• [DATASET EXTRACT]
== Segment start ==
-- pv_equiv track=rewrite | github.com/FlightLLM/flightllm_test_demo | profile/utils/tools.py | tiling_to_list
-- ===== SOURCE A (Python) =====
-- def tiling_to_list(start_id, end_id, split_unit):
--     # return a list of tiling tuple: [(tiling_start_id, tiling_end_id)]
--     # example: start_id = 1, end_id = 11, split_unit = 3
--     # return [(1, 4), (4, 7), (7, 10), (10, 11)]
--     assert end_id > start_id
--     assert start_id >= 0
--     assert split_unit >= 0
--
--     tiling_start_end_id_list = list()
--     tiling_start_id = None
--     tiling_end_id = start_id
--     for i in range(start_id, end_id + split_unit, split_unit):
--         tiling_start_id = tiling_end_id
--         tiling_end_id = min(i, end_id)
--         if i > start_id:
--             tiling_start_end_id_list.append((tiling_start_id, tiling_end_id, ))
--     return tiling_start_end_id_list
-- ===== SOURCE B (Python) =====
-- def tiling_to_list(start_id, end_id, split_unit):
--     assert end_id > start_id
--     assert start_id >= 0
--     assert split_unit >= 0
--     return [(s, min(s + split_unit, end_id)) for s in range(start_id, end_id, split_unit)]
-- ===== Notes on version B (the rewrite author's own statement) =====
-- stated objective: simpler
-- what changed: Replaces the accumulator-threaded while-style loop (carried tiling_end_id, skip-first guard, range up to end_id+split_unit) by a stateless comprehension over range(start_id, end_id, split_unit) computing each tile (s, min(s+split_unit, end_id)) independently from its own start.
import Mathlib
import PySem

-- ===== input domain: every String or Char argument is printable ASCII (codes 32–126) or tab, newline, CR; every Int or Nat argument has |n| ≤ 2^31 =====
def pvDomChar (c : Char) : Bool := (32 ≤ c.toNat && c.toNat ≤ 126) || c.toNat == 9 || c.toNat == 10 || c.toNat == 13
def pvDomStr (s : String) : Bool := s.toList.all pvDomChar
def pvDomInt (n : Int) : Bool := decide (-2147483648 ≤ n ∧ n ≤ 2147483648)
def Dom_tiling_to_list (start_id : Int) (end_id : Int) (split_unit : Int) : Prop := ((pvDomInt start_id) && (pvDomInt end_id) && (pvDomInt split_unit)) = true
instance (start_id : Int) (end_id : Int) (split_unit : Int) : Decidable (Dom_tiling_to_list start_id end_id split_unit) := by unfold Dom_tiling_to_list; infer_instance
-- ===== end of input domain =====

-- B replaces A's state-threaded loop (carried tiling_end_id, skip-first guard, range to
-- end_id+split_unit) by a stateless map over the tile starts range(start_id, end_id, split_unit),
-- computing each tile's end directly as min(s+split_unit, end_id); same cost, simpler.


-- ===== PORT A =====
-- literal port of A's loop: state = (tiling_end_id, accumulated list); the tuple appended is
-- (old tiling_end_id, min i end_id), guarded by i > start_id
def tiling_to_list (start_id : Int) (end_id : Int) (split_unit : Int) : List (Int × Int) :=
  ((PySem.List.pyRange start_id (end_id + split_unit) split_unit).foldl
      (fun (st : Int × List (Int × Int)) i =>
        (min i end_id,
         if start_id < i then st.2 ++ [(st.1, min i end_id)] else st.2))
      (start_id, ([] : List (Int × Int)))).2

-- ===== PORT B =====
def tiling_to_list_alt (start_id : Int) (end_id : Int) (split_unit : Int) : List (Int × Int) :=
  (PySem.List.pyRange start_id end_id split_unit).map
    (fun s => (s, min (s + split_unit) end_id))

-- ===== PRECONDITION & SPEC =====
-- Pre_ is exactly where A returns: the three asserts (end_id > start_id, start_id ≥ 0,
-- split_unit ≥ 0) raise AssertionError, and split_unit = 0 makes range() raise ValueError.
def Pre_tiling_to_list (start_id : Int) (end_id : Int) (split_unit : Int) : Prop :=
  0 ≤ start_id ∧ start_id < end_id ∧ 0 < split_unit
instance (start_id : Int) (end_id : Int) (split_unit : Int) : Decidable (Pre_tiling_to_list start_id end_id split_unit) := by unfold Pre_tiling_to_list; infer_instance

def pvWitness_tiling_to_list : Int × Int × Int := (1, 11, 3)

def Spec_tiling_to_list (start_id : Int) (end_id : Int) (split_unit : Int) (out : List (Int × Int)) : Prop := out = tiling_to_list_alt start_id end_id split_unit
instance (start_id : Int) (end_id : Int) (split_unit : Int) (out : List (Int × Int)) : Decidable (Spec_tiling_to_list start_id end_id split_unit out) := by unfold Spec_tiling_to_list; infer_instance

-- ===== CLAIM (what is proved, stated in full; the proofs are below) =====
def Claim_equal_tiling_to_list : Prop := ∀ (start_id : Int) (end_id : Int) (split_unit : Int), Dom_tiling_to_list start_id end_id split_unit → Pre_tiling_to_list start_id end_id split_unit → Spec_tiling_to_list start_id end_id split_unit (tiling_to_list start_id end_id split_unit)

-- ===== LEMMAS AND PROOFS =====

-- cons form of pyRange for an arbitrary positive step
lemma pyRange_pos_cons (a b s : Int) (hs : 0 < s) (hab : a < b) :
    PySem.List.pyRange a b s = a :: PySem.List.pyRange (a + s) b s := by
  rw [PySem.List.pyRange_of_pos _ _ hs, PySem.List.pyRange_of_pos _ _ hs]
  have key : ∀ m : Nat, ((b - a + s - 1) / s).toNat = m + 1 →
      List.map (fun k : Nat => a + s * (k : Int)) (List.range (m + 1))
        = a :: List.map (fun k : Nat => a + s + s * (k : Int)) (List.range m) := by
    intro m _
    rw [List.range_succ_eq_map, List.map_cons, List.map_map]
    refine congrArg₂ _ (by simp) ?_
    apply List.map_congr_left
    intro k _
    simp only [Function.comp]
    push_cast
    ring
  by_cases h : a + s < b
  · have h2 : 0 ≤ (b - (a + s) + s - 1) / s := Int.ediv_nonneg (by omega) (by omega)
    have h1 : (b - a + s - 1) / s = (b - (a + s) + s - 1) / s + 1 := by
      have e1 : b - a + s - 1 = (b - (a + s) + s - 1) + 1 * s := by ring
      rw [e1, Int.add_mul_ediv_right _ _ (by omega : s ≠ 0)]
    rw [if_pos hab, if_pos h,
        show ((b - a + s - 1) / s).toNat = ((b - (a + s) + s - 1) / s).toNat + 1 from by omega]
    exact key ((b - (a + s) + s - 1) / s).toNat (by omega)
  · have h1 : (b - a + s - 1) / s = 1 := by
      have e1 : b - a + s - 1 = (b - a - 1) + 1 * s := by ring
      rw [e1, Int.add_mul_ediv_right _ _ (by omega : s ≠ 0),
          Int.ediv_eq_zero_of_lt (by omega) (by omega)]
      omega
    rw [if_pos hab, if_neg (by omega : ¬ a + s < b),
        show ((b - a + s - 1) / s).toNat = 0 + 1 from by omega]
    exact key 0 (by omega)

lemma loop_eq (st e s0 : Int) (hs : 0 < s0) : ∀ (n : Nat) (a : Int) (acc : List (Int × Int)),
    (e - a).toNat ≤ n → st < a + s0 →
    ((PySem.List.pyRange (a + s0) (e + s0) s0).foldl
        (fun (p : Int × List (Int × Int)) i =>
          (min i e, if st < i then p.2 ++ [(p.1, min i e)] else p.2))
        (a, acc)).2
      = acc ++ (PySem.List.pyRange a e s0).map (fun t => (t, min (t + s0) e)) := by
  intro n
  induction n with
  | zero =>
    intro a acc hn _
    have he : e ≤ a := by omega
    have h1 : PySem.List.pyRange a e s0 = [] := by
      rw [PySem.List.pyRange_of_pos _ _ hs, if_neg (by omega)]; simp
    have h2 : PySem.List.pyRange (a + s0) (e + s0) s0 = [] := by
      rw [PySem.List.pyRange_of_pos _ _ hs, if_neg (by omega)]; simp
    simp [h1, h2]
  | succ n ih =>
    intro a acc hn hst
    by_cases he : e ≤ a
    · have h1 : PySem.List.pyRange a e s0 = [] := by
        rw [PySem.List.pyRange_of_pos _ _ hs, if_neg (by omega)]; simp
      have h2 : PySem.List.pyRange (a + s0) (e + s0) s0 = [] := by
        rw [PySem.List.pyRange_of_pos _ _ hs, if_neg (by omega)]; simp
      simp [h1, h2]
    · rw [not_le] at he
      rw [pyRange_pos_cons a e s0 hs he,
          pyRange_pos_cons (a + s0) (e + s0) s0 hs (by omega)]
      simp only [List.foldl_cons, List.map_cons, if_pos (by omega : st < a + s0)]
      by_cases hle : a + s0 ≤ e
      · have hmin : min (a + s0) e = a + s0 := by omega
        rw [hmin]
        have := ih (a + s0) (acc ++ [(a, a + s0)]) (by omega) (by omega)
        simp only [add_assoc] at this ⊢
        rw [this]
        simp
      · -- last, short tile: both remaining ranges are empty
        have hmin : min (a + s0) e = e := by omega
        have h1 : PySem.List.pyRange (a + s0) e s0 = [] := by
          rw [PySem.List.pyRange_of_pos _ _ hs, if_neg (by omega)]; simp
        have h2 : PySem.List.pyRange (a + s0 + s0) (e + s0) s0 = [] := by
          rw [PySem.List.pyRange_of_pos _ _ hs, if_neg (by omega)]; simp
        rw [hmin, h1, h2]
        simp

-- ===== VERDICT (by name: the statement is the Claim_ definition above) =====
theorem tiling_to_list_spec : Claim_equal_tiling_to_list := by
  intro start_id end_id split_unit _ hpre
  obtain ⟨h0, hlt, hs⟩ := hpre
  unfold Spec_tiling_to_list tiling_to_list tiling_to_list_alt
  rw [pyRange_pos_cons start_id (end_id + split_unit) split_unit hs (by omega)]
  simp only [List.foldl_cons, if_neg (lt_irrefl start_id),
    min_eq_left (by omega : start_id ≤ end_id)]
  exact loop_eq start_id end_id split_unit hs (end_id - start_id).toNat start_id []
    (le_refl _) (by omega)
== Segment end ==
• [THE TASK]
Please list every line of the records that contains "toNat".

• [ANSWER AREA]
def pvDomChar (c : Char) : Bool := (32 ≤ c.toNat && c.toNat ≤ 126) || c.toNat == 9 || c.toNat == 10 || c.toNat == 13
  have key : ∀ m : Nat, ((b - a + s - 1) / s).toNat = m + 1 →
        show ((b - a + s - 1) / s).toNat = ((b - (a + s) + s - 1) / s).toNat + 1 from by omega]
    exact key ((b - (a + s) + s - 1) / s).toNat (by omega)
        show ((b - a + s - 1) / s).toNat = 0 + 1 from by omega]
    (e - a).toNat ≤ n → st < a + s0 →
  exact loop_eq start_id end_id split_unit hs (end_id - start_id).toNat start_id []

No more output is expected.